DESCRIPTION OF THE TASK » Go through the records line by line from the top and repeat each one exactly, ending with the line that contains "def Dom_analyze_chapter (chapter".

DATA PROVIDED »
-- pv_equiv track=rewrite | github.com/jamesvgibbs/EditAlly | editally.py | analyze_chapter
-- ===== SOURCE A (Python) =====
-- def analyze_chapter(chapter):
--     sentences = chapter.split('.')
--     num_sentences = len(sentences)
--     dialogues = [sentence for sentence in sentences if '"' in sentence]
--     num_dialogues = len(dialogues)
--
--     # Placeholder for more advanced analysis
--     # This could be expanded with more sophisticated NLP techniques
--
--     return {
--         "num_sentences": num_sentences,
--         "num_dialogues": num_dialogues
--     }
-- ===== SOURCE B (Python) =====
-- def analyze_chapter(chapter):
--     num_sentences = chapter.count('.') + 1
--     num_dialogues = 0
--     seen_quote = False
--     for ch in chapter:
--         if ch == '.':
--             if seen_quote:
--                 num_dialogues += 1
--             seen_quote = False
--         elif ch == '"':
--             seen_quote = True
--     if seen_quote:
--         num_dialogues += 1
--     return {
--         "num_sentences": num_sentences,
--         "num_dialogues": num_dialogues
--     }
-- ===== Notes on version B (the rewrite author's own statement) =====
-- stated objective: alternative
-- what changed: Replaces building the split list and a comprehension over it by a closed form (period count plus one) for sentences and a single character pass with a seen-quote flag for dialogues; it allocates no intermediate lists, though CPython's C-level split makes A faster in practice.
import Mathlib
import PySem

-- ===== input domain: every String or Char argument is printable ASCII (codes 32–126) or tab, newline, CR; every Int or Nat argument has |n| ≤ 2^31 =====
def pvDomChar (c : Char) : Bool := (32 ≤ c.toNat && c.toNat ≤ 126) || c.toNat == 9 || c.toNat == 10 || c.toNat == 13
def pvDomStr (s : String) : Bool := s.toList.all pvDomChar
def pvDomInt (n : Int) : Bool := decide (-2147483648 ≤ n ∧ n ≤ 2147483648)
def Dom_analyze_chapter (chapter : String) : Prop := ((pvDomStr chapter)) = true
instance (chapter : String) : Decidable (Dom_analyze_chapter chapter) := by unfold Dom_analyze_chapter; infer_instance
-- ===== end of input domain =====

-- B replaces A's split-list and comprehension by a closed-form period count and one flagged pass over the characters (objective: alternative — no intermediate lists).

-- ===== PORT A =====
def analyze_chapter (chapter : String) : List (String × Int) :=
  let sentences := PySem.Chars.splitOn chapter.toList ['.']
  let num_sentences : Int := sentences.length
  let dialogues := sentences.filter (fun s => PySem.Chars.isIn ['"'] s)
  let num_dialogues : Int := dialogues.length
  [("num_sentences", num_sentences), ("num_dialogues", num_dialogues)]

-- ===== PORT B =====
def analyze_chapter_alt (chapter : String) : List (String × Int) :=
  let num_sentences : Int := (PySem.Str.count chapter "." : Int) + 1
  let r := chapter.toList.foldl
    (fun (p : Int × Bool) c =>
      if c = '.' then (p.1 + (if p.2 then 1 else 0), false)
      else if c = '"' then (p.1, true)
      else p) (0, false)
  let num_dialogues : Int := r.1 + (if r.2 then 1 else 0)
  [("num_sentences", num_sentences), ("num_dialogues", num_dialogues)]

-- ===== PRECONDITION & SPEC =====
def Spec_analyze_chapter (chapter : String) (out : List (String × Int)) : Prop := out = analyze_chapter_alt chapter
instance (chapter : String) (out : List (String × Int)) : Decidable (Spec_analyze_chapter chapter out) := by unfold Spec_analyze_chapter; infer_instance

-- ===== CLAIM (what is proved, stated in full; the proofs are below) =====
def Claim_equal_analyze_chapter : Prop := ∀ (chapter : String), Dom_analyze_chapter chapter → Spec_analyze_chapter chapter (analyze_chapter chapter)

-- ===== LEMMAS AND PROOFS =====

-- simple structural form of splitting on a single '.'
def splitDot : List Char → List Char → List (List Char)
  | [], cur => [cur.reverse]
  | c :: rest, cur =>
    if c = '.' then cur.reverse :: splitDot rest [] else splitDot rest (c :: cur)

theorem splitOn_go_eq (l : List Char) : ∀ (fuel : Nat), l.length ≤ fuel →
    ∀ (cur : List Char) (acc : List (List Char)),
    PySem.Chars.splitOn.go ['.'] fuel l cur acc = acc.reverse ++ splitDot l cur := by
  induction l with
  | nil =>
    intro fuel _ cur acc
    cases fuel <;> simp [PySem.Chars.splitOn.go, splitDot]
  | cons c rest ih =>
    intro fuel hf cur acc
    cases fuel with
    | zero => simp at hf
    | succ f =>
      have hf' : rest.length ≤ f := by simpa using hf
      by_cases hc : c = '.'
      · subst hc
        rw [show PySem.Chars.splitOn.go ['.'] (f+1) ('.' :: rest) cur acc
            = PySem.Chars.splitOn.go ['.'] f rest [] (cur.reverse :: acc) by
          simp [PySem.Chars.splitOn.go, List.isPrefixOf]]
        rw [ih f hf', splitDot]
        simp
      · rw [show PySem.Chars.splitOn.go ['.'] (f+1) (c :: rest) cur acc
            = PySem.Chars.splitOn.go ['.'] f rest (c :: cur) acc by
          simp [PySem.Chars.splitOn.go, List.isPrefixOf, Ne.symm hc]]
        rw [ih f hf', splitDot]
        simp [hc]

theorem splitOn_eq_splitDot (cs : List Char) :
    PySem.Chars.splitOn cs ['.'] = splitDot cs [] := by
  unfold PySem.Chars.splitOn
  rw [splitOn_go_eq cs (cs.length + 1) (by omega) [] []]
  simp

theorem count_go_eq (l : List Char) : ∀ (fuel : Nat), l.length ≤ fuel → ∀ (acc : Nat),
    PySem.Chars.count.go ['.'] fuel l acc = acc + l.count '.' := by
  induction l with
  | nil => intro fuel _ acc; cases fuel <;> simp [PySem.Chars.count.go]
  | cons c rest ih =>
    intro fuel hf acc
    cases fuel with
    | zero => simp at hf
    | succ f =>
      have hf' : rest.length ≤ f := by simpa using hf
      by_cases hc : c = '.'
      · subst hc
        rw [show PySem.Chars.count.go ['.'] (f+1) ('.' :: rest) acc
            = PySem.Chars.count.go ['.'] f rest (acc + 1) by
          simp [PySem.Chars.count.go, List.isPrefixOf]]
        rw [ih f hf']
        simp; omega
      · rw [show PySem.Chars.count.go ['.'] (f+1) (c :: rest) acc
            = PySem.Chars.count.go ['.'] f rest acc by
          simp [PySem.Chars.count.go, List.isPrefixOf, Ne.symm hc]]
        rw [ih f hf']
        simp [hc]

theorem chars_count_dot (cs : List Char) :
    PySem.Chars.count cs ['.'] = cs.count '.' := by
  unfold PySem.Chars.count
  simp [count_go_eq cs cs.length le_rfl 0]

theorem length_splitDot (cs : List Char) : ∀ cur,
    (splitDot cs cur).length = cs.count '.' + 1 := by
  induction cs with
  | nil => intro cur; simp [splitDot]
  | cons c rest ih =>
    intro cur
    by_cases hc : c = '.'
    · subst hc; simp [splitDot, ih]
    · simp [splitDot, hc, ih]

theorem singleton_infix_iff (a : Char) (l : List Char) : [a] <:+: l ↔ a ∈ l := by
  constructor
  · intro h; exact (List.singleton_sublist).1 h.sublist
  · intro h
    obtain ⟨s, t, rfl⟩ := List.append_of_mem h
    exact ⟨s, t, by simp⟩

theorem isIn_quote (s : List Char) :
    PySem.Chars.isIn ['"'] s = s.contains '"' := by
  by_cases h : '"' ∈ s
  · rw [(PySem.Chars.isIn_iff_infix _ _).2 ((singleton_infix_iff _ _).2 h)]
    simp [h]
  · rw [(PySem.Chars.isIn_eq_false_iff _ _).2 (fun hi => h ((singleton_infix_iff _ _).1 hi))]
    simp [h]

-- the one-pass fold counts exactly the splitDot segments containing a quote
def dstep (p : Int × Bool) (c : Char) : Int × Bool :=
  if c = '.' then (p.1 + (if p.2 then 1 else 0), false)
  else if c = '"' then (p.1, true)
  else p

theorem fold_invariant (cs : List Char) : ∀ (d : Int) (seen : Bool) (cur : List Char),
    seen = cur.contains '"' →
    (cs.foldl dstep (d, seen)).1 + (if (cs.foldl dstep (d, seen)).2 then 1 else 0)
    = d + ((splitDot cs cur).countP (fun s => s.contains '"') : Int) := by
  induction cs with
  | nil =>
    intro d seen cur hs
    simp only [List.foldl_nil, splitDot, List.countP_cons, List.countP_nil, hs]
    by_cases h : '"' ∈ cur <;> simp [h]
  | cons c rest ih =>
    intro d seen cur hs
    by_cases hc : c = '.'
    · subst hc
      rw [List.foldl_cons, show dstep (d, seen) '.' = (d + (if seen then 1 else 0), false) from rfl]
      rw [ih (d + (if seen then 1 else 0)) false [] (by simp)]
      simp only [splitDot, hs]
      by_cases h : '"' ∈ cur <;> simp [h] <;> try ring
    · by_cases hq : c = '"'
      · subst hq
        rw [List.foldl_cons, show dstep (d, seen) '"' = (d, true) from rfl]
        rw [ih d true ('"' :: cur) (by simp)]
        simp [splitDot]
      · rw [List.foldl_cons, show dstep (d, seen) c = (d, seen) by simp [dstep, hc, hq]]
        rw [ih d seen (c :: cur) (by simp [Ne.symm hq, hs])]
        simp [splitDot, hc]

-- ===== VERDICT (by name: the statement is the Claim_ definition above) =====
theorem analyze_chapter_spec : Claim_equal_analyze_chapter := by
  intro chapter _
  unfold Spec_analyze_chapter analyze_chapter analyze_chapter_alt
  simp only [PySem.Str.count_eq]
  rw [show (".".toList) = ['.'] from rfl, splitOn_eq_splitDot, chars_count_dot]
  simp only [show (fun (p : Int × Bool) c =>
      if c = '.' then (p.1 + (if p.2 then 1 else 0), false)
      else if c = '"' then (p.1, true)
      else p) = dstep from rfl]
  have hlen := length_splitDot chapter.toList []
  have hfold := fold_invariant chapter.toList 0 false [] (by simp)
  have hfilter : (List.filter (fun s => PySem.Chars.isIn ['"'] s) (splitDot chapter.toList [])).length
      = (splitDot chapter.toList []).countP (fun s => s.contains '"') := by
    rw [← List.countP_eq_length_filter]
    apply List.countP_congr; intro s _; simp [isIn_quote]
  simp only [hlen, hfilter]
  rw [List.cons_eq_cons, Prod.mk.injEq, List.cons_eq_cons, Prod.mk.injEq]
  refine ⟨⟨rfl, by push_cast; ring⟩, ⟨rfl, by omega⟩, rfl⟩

RESPONSE »
-- pv_equiv track=rewrite | github.com/jamesvgibbs/EditAlly | editally.py | analyze_chapter
-- ===== SOURCE A (Python) =====
-- def analyze_chapter(chapter):
--     sentences = chapter.split('.')
--     num_sentences = len(sentences)
--     dialogues = [sentence for sentence in sentences if '"' in sentence]
--     num_dialogues = len(dialogues)
--
--     # Placeholder for more advanced analysis
--     # This could be expanded with more sophisticated NLP techniques
--
--     return {
--         "num_sentences": num_sentences,
--         "num_dialogues": num_dialogues
--     }
-- ===== SOURCE B (Python) =====
-- def analyze_chapter(chapter):
--     num_sentences = chapter.count('.') + 1
--     num_dialogues = 0
--     seen_quote = False
--     for ch in chapter:
--         if ch == '.':
--             if seen_quote:
--                 num_dialogues += 1
--             seen_quote = False
--         elif ch == '"':
--             seen_quote = True
--     if seen_quote:
--         num_dialogues += 1
--     return {
--         "num_sentences": num_sentences,
--         "num_dialogues": num_dialogues
--     }
-- ===== Notes on version B (the rewrite author's own statement) =====
-- stated objective: alternative
-- what changed: Replaces building the split list and a comprehension over it by a closed form (period count plus one) for sentences and a single character pass with a seen-quote flag for dialogues; it allocates no intermediate lists, though CPython's C-level split makes A faster in practice.
import Mathlib
import PySem

-- ===== input domain: every String or Char argument is printable ASCII (codes 32–126) or tab, newline, CR; every Int or Nat argument has |n| ≤ 2^31 =====
def pvDomChar (c : Char) : Bool := (32 ≤ c.toNat && c.toNat ≤ 126) || c.toNat == 9 || c.toNat == 10 || c.toNat == 13
def pvDomStr (s : String) : Bool := s.toList.all pvDomChar
def pvDomInt (n : Int) : Bool := decide (-2147483648 ≤ n ∧ n ≤ 2147483648)
def Dom_analyze_chapter (chapter : String) : Prop := ((pvDomStr chapter)) = true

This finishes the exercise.